→ What you have to do
Pick every line from the data below that contains the string "hkmem" and copy it.

→ The records
· · · · · · ·
-- ===== CLAIM (what is proved, stated in full; the proofs are below) =====
def Claim_equal_recursive_reverse_search : Prop := ∀ (start_schema : String) (start_table : String) (reverse_index : List (String × String × List (List (String × String)))) (visited : Option (List (String × String))), Dom_recursive_reverse_search start_schema start_table reverse_index visited → Pre_recursive_reverse_search start_schema start_table reverse_index visited → Spec_recursive_reverse_search start_schema start_table reverse_index visited (recursive_reverse_search start_schema start_table reverse_index visited)

-- ===== LEMMAS AND PROOFS =====

-- visited only grows through loopA / goA
theorem mono_loopA (go : (String × String) → List (String × String) → List (List (String × String)) × List (String × String))
    (hgo : ∀ k v, ∀ x ∈ v, x ∈ (go k v).2) :
    ∀ ds v, ∀ x ∈ v, x ∈ (loopA go ds v).2 := by
  intro ds
  induction ds with
  | nil => intro v x hx; simpa [loopA] using hx
  | cons d rest ih =>
    intro v x hx
    simp only [loopA]
    exact ih _ x (hgo _ _ x hx)

theorem mono_goA (ri : List (String × String × List (List (String × String)))) :
    ∀ n k v, ∀ x ∈ v, x ∈ (goA ri n k v).2 := by
  intro n
  induction n with
  | zero => intro k v x hx; simpa [goA] using hx
  | succ n ih =>
    intro k v x hx
    simp only [goA]
    split
    · exact hx
    · exact mono_loopA _ ih _ _ x ((PySem.Set.mem_add _ _ _).mpr (Or.inl hx))

-- the simulation: running B's stack machine on one frame computes A's loop over that frame
theorem simB (ri : List (String × String × List (List (String × String)))) :
    ∀ (μ n : Nat) (deps : List (List (String × String))) (fs : List (List (List (String × String)))) (v : List (String × String)),
      stackW (deps :: fs) + cardRem ri v * (totalLen ri + 2) ≤ μ →
      cardRem ri v + 1 ≤ n →
      runB ri (deps :: fs) v =
        (loopA (goA ri n) deps v).1 ++ runB ri fs (loopA (goA ri n) deps v).2 := by
  intro μ
  induction μ with
  | zero =>
    intro n deps fs v hmu _
    exfalso
    have h0 : 1 ≤ stackW (deps :: fs) := by
      simp only [stackW, List.map_cons, List.sum_cons]; omega
    have h2 : stackW (deps :: fs) ≤ 0 := le_trans (Nat.le_add_right _ _) hmu
    omega
  | succ μ ih =>
    intro n deps fs v hmu hn
    match deps with
    | [] => simp [runB, loopA]
    | d :: rest =>
      obtain ⟨m, rfl⟩ : ∃ m, n = m + 1 := ⟨n - 1, by omega⟩
      simp only [stackW, List.map_cons, List.sum_cons, List.length_cons] at hmu
      by_cases hc : PySem.Set.contains v (depKey d) = true
      · have hcm : depKey d ∈ v := (PySem.Set.contains_iff v (depKey d)).mp hc
        have hA : goA ri (m + 1) (depKey d) v = ([], v) := by simp [goA, hc, hcm]
        have hB : runB ri ((d :: rest) :: fs) v = d :: runB ri (rest :: fs) v := by
          rw [runB]; simp [hc, hcm]
        rw [hB, ih (m + 1) rest fs v
          (by simp only [stackW, List.map_cons, List.sum_cons]; omega) hn]
        simp [loopA, hA]
      · have hnv : depKey d ∉ v := fun h => hc ((PySem.Set.contains_iff v (depKey d)).mpr h)
        have hgo : goA ri (m + 1) (depKey d) v =
            loopA (goA ri m) (riGet ri (depKey d)) (PySem.Set.add v (depKey d)) := by
          simp [goA, hc, hnv]
        have hsub1 : ∀ x ∈ v, x ∈ PySem.Set.add v (depKey d) :=
          fun x hx => (PySem.Set.mem_add v (depKey d) x).mpr (Or.inl hx)
        have hc1 : cardRem ri (PySem.Set.add v (depKey d)) ≤ cardRem ri v := cardRem_add_le ri v (depKey d)
        have hmul1 : cardRem ri (PySem.Set.add v (depKey d)) * (totalLen ri + 2) ≤ cardRem ri v * (totalLen ri + 2) :=
          Nat.mul_le_mul_right _ hc1
        by_cases hds : riGet ri (depKey d) = []
        · have hB : runB ri ((d :: rest) :: fs) v = d :: runB ri (rest :: fs) (PySem.Set.add v (depKey d)) := by
            rw [runB]; simp [hc, hnv, hds]
          have hA2 : loopA (goA ri m) (riGet ri (depKey d)) (PySem.Set.add v (depKey d)) =
              ([], PySem.Set.add v (depKey d)) := by rw [hds]; simp [loopA]
          rw [hB, ih (m + 1) rest fs (PySem.Set.add v (depKey d))
            (by simp only [stackW, List.map_cons, List.sum_cons]; omega) (by omega)]
          simp [loopA, hgo, hA2]
        · have hkmem := riGet_mem_keys ri (depKey d) hds
          have hlt : cardRem ri (PySem.Set.add v (depKey d)) < cardRem ri v :=
            cardRem_add_lt ri v (depKey d) hkmem hnv
          have hlen := riGet_len_le ri (depKey d)
          have hB : runB ri ((d :: rest) :: fs) v =
              d :: runB ri (riGet ri (depKey d) :: rest :: fs) (PySem.Set.add v (depKey d)) := by
            rw [runB]
            simp [hc, hnv, hds]
          have hmul2 : cardRem ri (PySem.Set.add v (depKey d)) * (totalLen ri + 2) + (totalLen ri + 2) ≤
              cardRem ri v * (totalLen ri + 2) := by
            calc cardRem ri (PySem.Set.add v (depKey d)) * (totalLen ri + 2) + (totalLen ri + 2)
                = (cardRem ri (PySem.Set.add v (depKey d)) + 1) * (totalLen ri + 2) := by ring
              _ ≤ cardRem ri v * (totalLen ri + 2) := Nat.mul_le_mul_right _ hlt
          have h1 := ih m (riGet ri (depKey d)) (rest :: fs) (PySem.Set.add v (depKey d))
            (by simp only [stackW, List.map_cons, List.sum_cons]; omega) (by omega)
          have hsub2 : ∀ x ∈ v, x ∈ (loopA (goA ri m) (riGet ri (depKey d)) (PySem.Set.add v (depKey d))).2 :=
            fun x hx => mono_loopA _ (mono_goA ri m) _ _ x (hsub1 x hx)
          have hc2 : cardRem ri (loopA (goA ri m) (riGet ri (depKey d)) (PySem.Set.add v (depKey d))).2 ≤ cardRem ri v :=
            cardRem_le_of_subset ri hsub2
          have hmul3 : cardRem ri (loopA (goA ri m) (riGet ri (depKey d)) (PySem.Set.add v (depKey d))).2 * (totalLen ri + 2) ≤
              cardRem ri v * (totalLen ri + 2) := Nat.mul_le_mul_right _ hc2
          have h2 := ih (m + 1) rest fs (loopA (goA ri m) (riGet ri (depKey d)) (PySem.Set.add v (depKey d))).2
            (by simp only [stackW, List.map_cons, List.sum_cons]; omega) (by omega)
          rw [hB, h1, h2]
          simp [loopA, hgo]
-- pv_equiv track=rewrite | github.com/Sentieon/sentieon-amazon-omics | container/generate_shards.py | split_int
-- ===== SOURCE A (Python) =====
-- from typing import Generator, Optional
--
-- def split_int(size: int, parts: int) -> Generator[tuple[int, int], None, None]:
--     """
--     Split `size` into `parts` of aprox equal size
--     yield: (offset, split_size)
--     """
--     split_size = size // parts
--     carry = size % parts
--     idx = 0
--     while idx < size:
--         _split_size = (split_size + 1) if carry else split_size
--         yield (idx, _split_size)
--         idx += _split_size
--         carry = max(0, carry - 1)
-- ===== SOURCE B (Python) =====
-- def split_int(size: int, parts: int):
--     """
--     Split `size` into `parts` of aprox equal size
--     yield: (offset, split_size)
--     """
--     split_size = size // parts
--     carry = size % parts
--     for i in range(parts):
--         offset = i * split_size + min(i, carry)
--         if offset >= size:
--             break
--         yield (offset, split_size + (1 if i < carry else 0))
-- ===== Notes on version B (the rewrite author's own statement) =====
-- stated objective: alternative
-- what changed: Replaces A's while-loop with a running idx accumulator and carry-decrement by a for-loop over the part index computing each offset and subsize directly from a positional closed formula (offset = i*split_size + min(i, carry)), breaking when offset reaches size.
import Mathlib
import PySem

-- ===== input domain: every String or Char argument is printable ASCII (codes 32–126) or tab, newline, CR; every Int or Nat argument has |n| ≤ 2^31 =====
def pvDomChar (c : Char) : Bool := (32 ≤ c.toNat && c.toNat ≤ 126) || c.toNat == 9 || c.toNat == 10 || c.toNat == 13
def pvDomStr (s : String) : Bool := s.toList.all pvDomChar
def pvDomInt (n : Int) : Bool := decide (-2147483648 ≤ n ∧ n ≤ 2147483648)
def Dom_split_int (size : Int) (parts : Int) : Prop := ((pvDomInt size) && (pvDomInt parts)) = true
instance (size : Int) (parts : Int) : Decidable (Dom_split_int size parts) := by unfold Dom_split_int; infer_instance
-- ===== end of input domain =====

-- B computes each part's (offset, subsize) from a positional closed formula over the part
-- index instead of A's running idx accumulator and carry-decrement (objective: alternative).


-- ===== PORT A =====
-- A's while-loop, with fuel = size.toNat: inside Pre_ every iteration advances idx by at
-- least 1, so the fuel is only a totality guard and is never exhausted while idx < size.
def splitIntLoop (size : Int) (split_size : Int) : Nat → Int → Int → List (Int × Int)
  | 0, _, _ => []
  | fuel + 1, idx, carry =>
    if idx < size then
      let s : Int := if carry ≠ 0 then split_size + 1 else split_size
      (idx, s) :: splitIntLoop size split_size fuel (idx + s) (max 0 (carry - 1))
    else []

def split_int (size : Int) (parts : Int) : List (Int × Int) :=
  splitIntLoop size (PySem.Int.floordiv size parts) size.toNat 0 (PySem.Int.mod size parts)

-- ===== PORT B =====
-- B's for-loop over i in range(parts), with the break when offset ≥ size.
def splitIntAltLoop (size : Int) (split_size : Int) (carry : Int) : Nat → Int → List (Int × Int)
  | 0, _ => []
  | n + 1, i =>
    let offset : Int := i * split_size + min i carry
    if offset ≥ size then []
    else (offset, split_size + (if i < carry then 1 else 0)) :: splitIntAltLoop size split_size carry n (i + 1)

def split_int_alt (size : Int) (parts : Int) : List (Int × Int) :=
  splitIntAltLoop size (PySem.Int.floordiv size parts) (PySem.Int.mod size parts) parts.toNat 0

-- ===== PRECONDITION & SPEC =====
-- parts = 0 raises ZeroDivisionError in both programs; parts < 0 with size > 0 makes A's
-- idx decrease forever (the while-loop never terminates). Pre_ excludes exactly those.
def Pre_split_int (size : Int) (parts : Int) : Prop := parts ≠ 0 ∧ (0 < parts ∨ size ≤ 0)
instance (size : Int) (parts : Int) : Decidable (Pre_split_int size parts) := by unfold Pre_split_int; infer_instance
def pvWitness_split_int : Int × Int := (10, 3)

def Spec_split_int (size : Int) (parts : Int) (out : List (Int × Int)) : Prop := out = split_int_alt size parts
instance (size : Int) (parts : Int) (out : List (Int × Int)) : Decidable (Spec_split_int size parts out) := by unfold Spec_split_int; infer_instance

-- ===== CLAIM (what is proved, stated in full; the proofs are below) =====
def Claim_equal_split_int : Prop := ∀ (size : Int) (parts : Int), Dom_split_int size parts → Pre_split_int size parts → Spec_split_int size parts (split_int size parts)

-- ===== LEMMAS AND PROOFS =====

-- Main invariant: after i iterations A's state is (idx = i*ss + min i c, carry = max 0 (c - i));
-- with that state, the rest of A's loop equals the rest of B's loop started at index i.
theorem splitIntLoop_eq_alt (size ss c : Int) (hss : 0 ≤ ss)
    (parts : Int) (hcp : c < parts) (hsz : size = parts * ss + c) :
    ∀ (fuel : Nat) (i : Int), 0 ≤ i → i ≤ parts →
      size ≤ i * ss + min i c + fuel →
      splitIntLoop size ss fuel (i * ss + min i c) (max 0 (c - i)) =
        splitIntAltLoop size ss c (parts - i).toNat i := by
  intro fuel
  induction fuel with
  | zero =>
    intro i hi0 hip hfuel
    simp only [Nat.cast_zero, add_zero] at hfuel
    -- A returns [] (fuel 0); B breaks immediately (offset ≥ size) or has n = 0.
    rcases Nat.eq_zero_or_pos (parts - i).toNat with h | h
    · simp [splitIntLoop, h, splitIntAltLoop]
    · obtain ⟨m, hm⟩ : ∃ m, (parts - i).toNat = m + 1 := ⟨(parts - i).toNat - 1, by omega⟩
      rw [hm]
      simp only [splitIntLoop, splitIntAltLoop]
      rw [if_pos (by omega)]
  | succ fuel ih =>
    intro i hi0 hip hfuel
    by_cases hlt : i * ss + min i c < size
    · -- one more iteration on both sides
      have hipart : i < parts := by
        rcases lt_or_eq_of_le hip with h | h
        · exact h
        · exfalso; rw [h, min_eq_right (le_of_lt hcp)] at hlt; omega
      obtain ⟨m, hm⟩ : ∃ m, (parts - i).toNat = m + 1 := ⟨(parts - i).toNat - 1, by omega⟩
      have hcarry : (max 0 (c - i) ≠ 0) ↔ i < c := by omega
      have hs : (if max 0 (c - i) ≠ 0 then ss + 1 else ss) = ss + (if i < c then 1 else 0) := by
        by_cases h : i < c
        · rw [if_pos (hcarry.mpr h), if_pos h]
        · rw [if_neg (fun hh => h (hcarry.mp hh)), if_neg h]; ring
      -- the step is positive inside the loop
      have hstep : 1 ≤ ss + (if i < c then 1 else 0) := by
        by_cases h : i < c
        · rw [if_pos h]; omega
        · rw [if_neg h]
          -- if ss = 0 and c ≤ i then idx = min i c = c = size, contradicting hlt
          rcases lt_or_eq_of_le hss with h1 | h1
          · omega
          · exfalso
            rw [min_eq_right (by omega)] at hlt
            rw [← h1] at hlt hsz
            simp only [mul_zero, zero_add] at hlt hsz
            omega
      have hnext : i * ss + min i c + (ss + (if i < c then 1 else 0)) =
          (i + 1) * ss + min (i + 1) c := by
        by_cases h : i < c
        · rw [if_pos h, min_eq_left (by omega), min_eq_left (by omega)]; ring
        · rw [if_neg h, min_eq_right (by omega), min_eq_right (by omega)]; ring
      have hcnext : max 0 (max 0 (c - i) - 1) = max 0 (c - (i + 1)) := by omega
      rw [hm]
      simp only [splitIntLoop, splitIntAltLoop]
      rw [if_pos hlt, if_neg (show ¬ i * ss + min i c ≥ size by omega)]
      simp only [hs]
      rw [hnext, hcnext]
      have hm' : m = (parts - (i + 1)).toNat := by omega
      have hbound : size ≤ (i + 1) * ss + min (i + 1) c + fuel := by
        rw [← hnext]; push_cast at hfuel ⊢; omega
      rw [hm', ih (i + 1) (by omega) (by omega) hbound]
    · -- loop is over on both sides
      rcases Nat.eq_zero_or_pos (parts - i).toNat with h | h
      · simp [splitIntLoop, splitIntAltLoop, hlt, h]
      · obtain ⟨m, hm⟩ : ∃ m, (parts - i).toNat = m + 1 := ⟨(parts - i).toNat - 1, by omega⟩
        rw [hm]
        simp only [splitIntLoop, splitIntAltLoop]
        rw [if_neg hlt, if_pos (by omega)]

-- ===== VERDICT (by name: the statement is the Claim_ definition above) =====
theorem split_int_spec : Claim_equal_split_int := by
  intro size parts _hdom hpre
  obtain ⟨hne, hcase⟩ := hpre
  unfold Spec_split_int split_int split_int_alt
  set ss := PySem.Int.floordiv size parts with hssdef
  set c := PySem.Int.mod size parts with hcdef
  rcases hcase with hp | hsle
  · -- 0 < parts
    by_cases hsle : size ≤ 0
    · -- size ≤ 0: A's fuel is 0; B breaks at the first index (offset 0 ≥ size)
      have hc0 : 0 ≤ c := by rw [hcdef]; exact PySem.Int.mod_nonneg size hp
      rw [show size.toNat = 0 by omega]
      rcases Nat.eq_zero_or_pos parts.toNat with h | h
      · simp [splitIntLoop, h, splitIntAltLoop]
      · obtain ⟨m, hm⟩ : ∃ m, parts.toNat = m + 1 := ⟨parts.toNat - 1, by omega⟩
        rw [hm]
        simp only [splitIntLoop, splitIntAltLoop]
        rw [if_pos (by omega)]
    · -- 0 < size, 0 < parts: the invariant lemma at i = 0
      have hspos : 0 < size := by omega
      have hc0 : 0 ≤ c := by rw [hcdef, PySem.Int.mod_eq_emod_of_pos hp]; exact Int.emod_nonneg _ (by omega)
      have hcp : c < parts := by rw [hcdef, PySem.Int.mod_eq_emod_of_pos hp]; exact Int.emod_lt_of_pos _ hp
      have hsz : size = parts * ss + c := by
        have := PySem.Int.floordiv_mul_add_mod size parts
        rw [← hssdef, ← hcdef] at this; linarith [this]
      have hss : 0 ≤ ss := by nlinarith
      have h0 : (0 : Int) * ss + min 0 c = 0 := by rw [min_eq_left hc0]; ring
      have := splitIntLoop_eq_alt size ss c hss parts hcp hsz size.toNat 0
        le_rfl (le_of_lt hp) (by rw [h0]; omega)
      simp only [sub_zero] at this
      rw [h0, max_eq_right hc0] at this
      exact this
  · -- size ≤ 0 (parts may be negative): both loops produce []
    rw [show size.toNat = 0 by omega]
    rcases Nat.eq_zero_or_pos parts.toNat with h | h
    · simp [splitIntLoop, h, splitIntAltLoop]
    · -- here 0 < parts.toNat forces 0 < parts, so 0 ≤ c and offset 0 ≥ size breaks B
      have hp : 0 < parts := by omega
      have hc0 : 0 ≤ c := by rw [hcdef]; exact PySem.Int.mod_nonneg size hp
      obtain ⟨m, hm⟩ : ∃ m, parts.toNat = m + 1 := ⟨parts.toNat - 1, by omega⟩
      rw [hm]
      simp only [splitIntLoop, splitIntAltLoop]
      rw [if_pos (by omega)]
· · · · · · ·
→ Answer
        · have hkmem := riGet_mem_keys ri (depKey d) hds
            cardRem_add_lt ri v (depKey d) hkmem hnv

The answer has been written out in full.